MA: SURJ is committed to mobilizing white people to do the work of dismantling white supremacy and supporting the Movement for Black Lives. We have been working in Charlottesville to have conversations to make sure that white people are paying attention and engaging. We are also doing the deep healing work to open ourselves to seeing the lies of white supremacy and to reconcile the harm that has been done for centuries. We’re a working coalition with brilliant and powerful activists in all different kinds of groups — a lot of people just coming out to do the work as individuals, as community members, because it is essential work to do.

SJ: Talk a little bit about the things that you want to see change down in Charlottesville, the organizing beyond just confronting the right.

LG: We have what we call JADE: Justice and Area Drug Enforcement. This is a really inequitable system that targets people of color and gives them really serious criminal sentences for small possession for personal use and has been used to decimate poor and communities of color in Charlottesville. Same thing with the bail bond system. We are at a crisis for public housing in Charlottesville. I should mention that PHAR, the Public Housing Association and Residence is really active here. They have a robust and compelling plan for what public housing should prioritize and what it should look like. And we want them to change the ways that the foster care system works because we see that people of color lose their children at astonishing rates.
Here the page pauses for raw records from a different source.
-- pv_equiv track=rewrite | github.com/gabrielllj/r3-automation-test | aplikasi.py | map_market_to_region
-- ===== SOURCE A (Python) =====
-- def map_market_to_region(market, territories_dict):
--     """This function will maps each market to the right region by looping each element in the dictionaries and return the correct subset matches."""
--     market_countries = set([x.strip() for x in market.split(',')])
--     # Step 1: Check for an exact match in the dictionary
--     for key in territories_dict:
--         key_countries = set([x.strip() for x in key.split(',')])
--         if market_countries == key_countries:
--             return territories_dict[key]
--     # Step 2: If no exact match, check for subset matches
--     for key in territories_dict:
--         key_countries = set([x.strip() for x in key.split(',')])
--         if market_countries.issubset(key_countries):
--             return territories_dict[key]
--     return None
-- ===== SOURCE B (Python) =====
-- def map_market_to_region(market, territories_dict):
--     """Single pass: return value on first exact match; remember first subset match and return it only after the whole scan."""
--     market_countries = set(x.strip() for x in market.split(','))
--     subset_result = None
--     for key, value in territories_dict.items():
--         key_countries = set(x.strip() for x in key.split(','))
--         if market_countries == key_countries:
--             return value
--         if subset_result is None and market_countries.issubset(key_countries):
--             subset_result = value
--     return subset_result
-- ===== Notes on version B (the rewrite author's own statement) =====
-- stated objective: simpler
-- what changed: Replaces A's two full scans (exact-match pass, then subset pass) by one single scan that returns immediately on an exact match and carries the first subset match in an accumulator returned after the loop.
import Mathlib
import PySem

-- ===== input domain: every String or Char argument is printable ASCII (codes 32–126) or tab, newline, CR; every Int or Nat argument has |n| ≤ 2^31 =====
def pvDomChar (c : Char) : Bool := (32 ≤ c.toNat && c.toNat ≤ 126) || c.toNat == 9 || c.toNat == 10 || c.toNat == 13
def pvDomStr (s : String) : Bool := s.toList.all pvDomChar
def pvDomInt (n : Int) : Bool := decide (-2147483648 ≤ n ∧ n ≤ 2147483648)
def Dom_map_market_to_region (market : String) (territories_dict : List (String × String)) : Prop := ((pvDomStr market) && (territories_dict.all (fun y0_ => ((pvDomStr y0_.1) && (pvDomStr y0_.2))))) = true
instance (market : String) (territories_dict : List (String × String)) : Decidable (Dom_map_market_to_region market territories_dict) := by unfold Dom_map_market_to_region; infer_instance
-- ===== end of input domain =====

-- B merges A's two scans into one: return on an exact match, remember the first subset match
-- and return it only after the whole scan (equivalence is about the RETURN value; neither mutates).

-- set(x.strip() for x in s.split(','))
def pvCountrySet (s : String) : PySem.Set String :=
  PySem.Set.ofList ((PySem.Chars.splitOn s.toList [',']).map (fun cs => String.ofList (PySem.Chars.strip cs)))

-- ===== PORT A =====
-- first loop: exact match (dict keys are unique, so territories_dict[key] is the pair's value)
def pvLoopExact (mc : PySem.Set String) : List (String × String) → Option String
  | [] => none
  | (k, v) :: rest =>
      if PySem.Set.equal mc (pvCountrySet k) then some v else pvLoopExact mc rest

-- second loop: subset match
def pvLoopSubset (mc : PySem.Set String) : List (String × String) → Option String
  | [] => none
  | (k, v) :: rest =>
      if PySem.Set.issubset mc (pvCountrySet k) then some v else pvLoopSubset mc rest

def map_market_to_region (market : String) (territories_dict : List (String × String)) : Option String :=
  let mc := pvCountrySet market
  match pvLoopExact mc territories_dict with
  | some v => some v
  | none =>
      match pvLoopSubset mc territories_dict with
      | some v => some v
      | none => none

-- ===== PORT B =====
-- single scan carrying the first subset match in an accumulator
def pvScan (mc : PySem.Set String) : List (String × String) → Option String → Option String
  | [], subRes => subRes
  | (k, v) :: rest, subRes =>
      let kc := pvCountrySet k
      if PySem.Set.equal mc kc then some v
      else pvScan mc rest
        (if subRes = none && PySem.Set.issubset mc kc then some v else subRes)

def map_market_to_region_alt (market : String) (territories_dict : List (String × String)) : Option String :=
  pvScan (pvCountrySet market) territories_dict none

-- ===== PRECONDITION & SPEC =====
def Spec_map_market_to_region (market : String) (territories_dict : List (String × String)) (out : Option String) : Prop := out = map_market_to_region_alt market territories_dict
instance (market : String) (territories_dict : List (String × String)) (out : Option String) : Decidable (Spec_map_market_to_region market territories_dict out) := by unfold Spec_map_market_to_region; infer_instance

-- ===== CLAIM (what is proved, stated in full; the proofs are below) =====
def Claim_equal_map_market_to_region : Prop := ∀ (market : String) (territories_dict : List (String × String)), Dom_map_market_to_region market territories_dict → Spec_map_market_to_region market territories_dict (map_market_to_region market territories_dict)

-- ===== LEMMAS AND PROOFS =====

-- the single scan returns: exact match of the remaining list, else the accumulator, else its subset match
theorem pvScan_eq (mc : PySem.Set String) (l : List (String × String)) (subRes : Option String) :
    pvScan mc l subRes =
      ((pvLoopExact mc l).orElse (fun _ => subRes)).orElse (fun _ => pvLoopSubset mc l) := by
  induction l generalizing subRes with
  | nil => simp [pvScan, pvLoopExact, pvLoopSubset]
  | cons p rest ih =>
      obtain ⟨k, v⟩ := p
      by_cases he : PySem.Set.equal mc (pvCountrySet k)
      · simp [pvScan, pvLoopExact, he, Option.orElse]
      · by_cases hs : PySem.Set.issubset mc (pvCountrySet k)
        · cases subRes with
          | none =>
              simp only [pvScan, pvLoopExact, pvLoopSubset, he, hs, ih]
              cases pvLoopExact mc rest <;> simp [Option.orElse]
          | some s =>
              simp only [pvScan, pvLoopExact, pvLoopSubset, he, hs, ih]
              cases pvLoopExact mc rest <;> simp [Option.orElse]
        · simp [pvScan, pvLoopExact, pvLoopSubset, he, hs, ih]

-- ===== VERDICT (by name: the statement is the Claim_ definition above) =====
theorem map_market_to_region_spec : Claim_equal_map_market_to_region := by
  intro market td _
  unfold Spec_map_market_to_region map_market_to_region map_market_to_region_alt
  rw [pvScan_eq]
  cases hE : pvLoopExact (pvCountrySet market) td with
  | some v => simp [hE, Option.orElse]
  | none =>
      cases hS : pvLoopSubset (pvCountrySet market) td with
      | some v => simp [hE, hS, Option.orElse]
      | none => simp [hE, hS, Option.orElse]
MA:This is a mobilizing moment — particularly for white Americans, this moment can be a life-changing moment. If Charlottesville can mobilize in resistance, communities across the country can also mobilize in resistance.

Protester and police officer at anti-Klan rally in Charlottesville, Virginia.

Protester and police officer at anti-Klan rally in Charlottesville, Virginia. (Photo by Alan Goffinski)

SJ: You said there is going to be another larger rally in August. What are some lessons that you took away that you are planning to put into the planning for the next one?

LG: One lesson is that our community is strong and that we are looking out for each other and we are here to protect each other despite the fact that it is very clear that the city and the police are not there to protect us. But, the other lesson is that these monuments are symbols of white supremacy in Charlottesville and it is not enough to call for their removal. We have to push for these material demands. We have to say “You cannot get rid of one without getting rid of the other” and that these two things are linked. We are using this as a way to catalyze communities in Charlottesville.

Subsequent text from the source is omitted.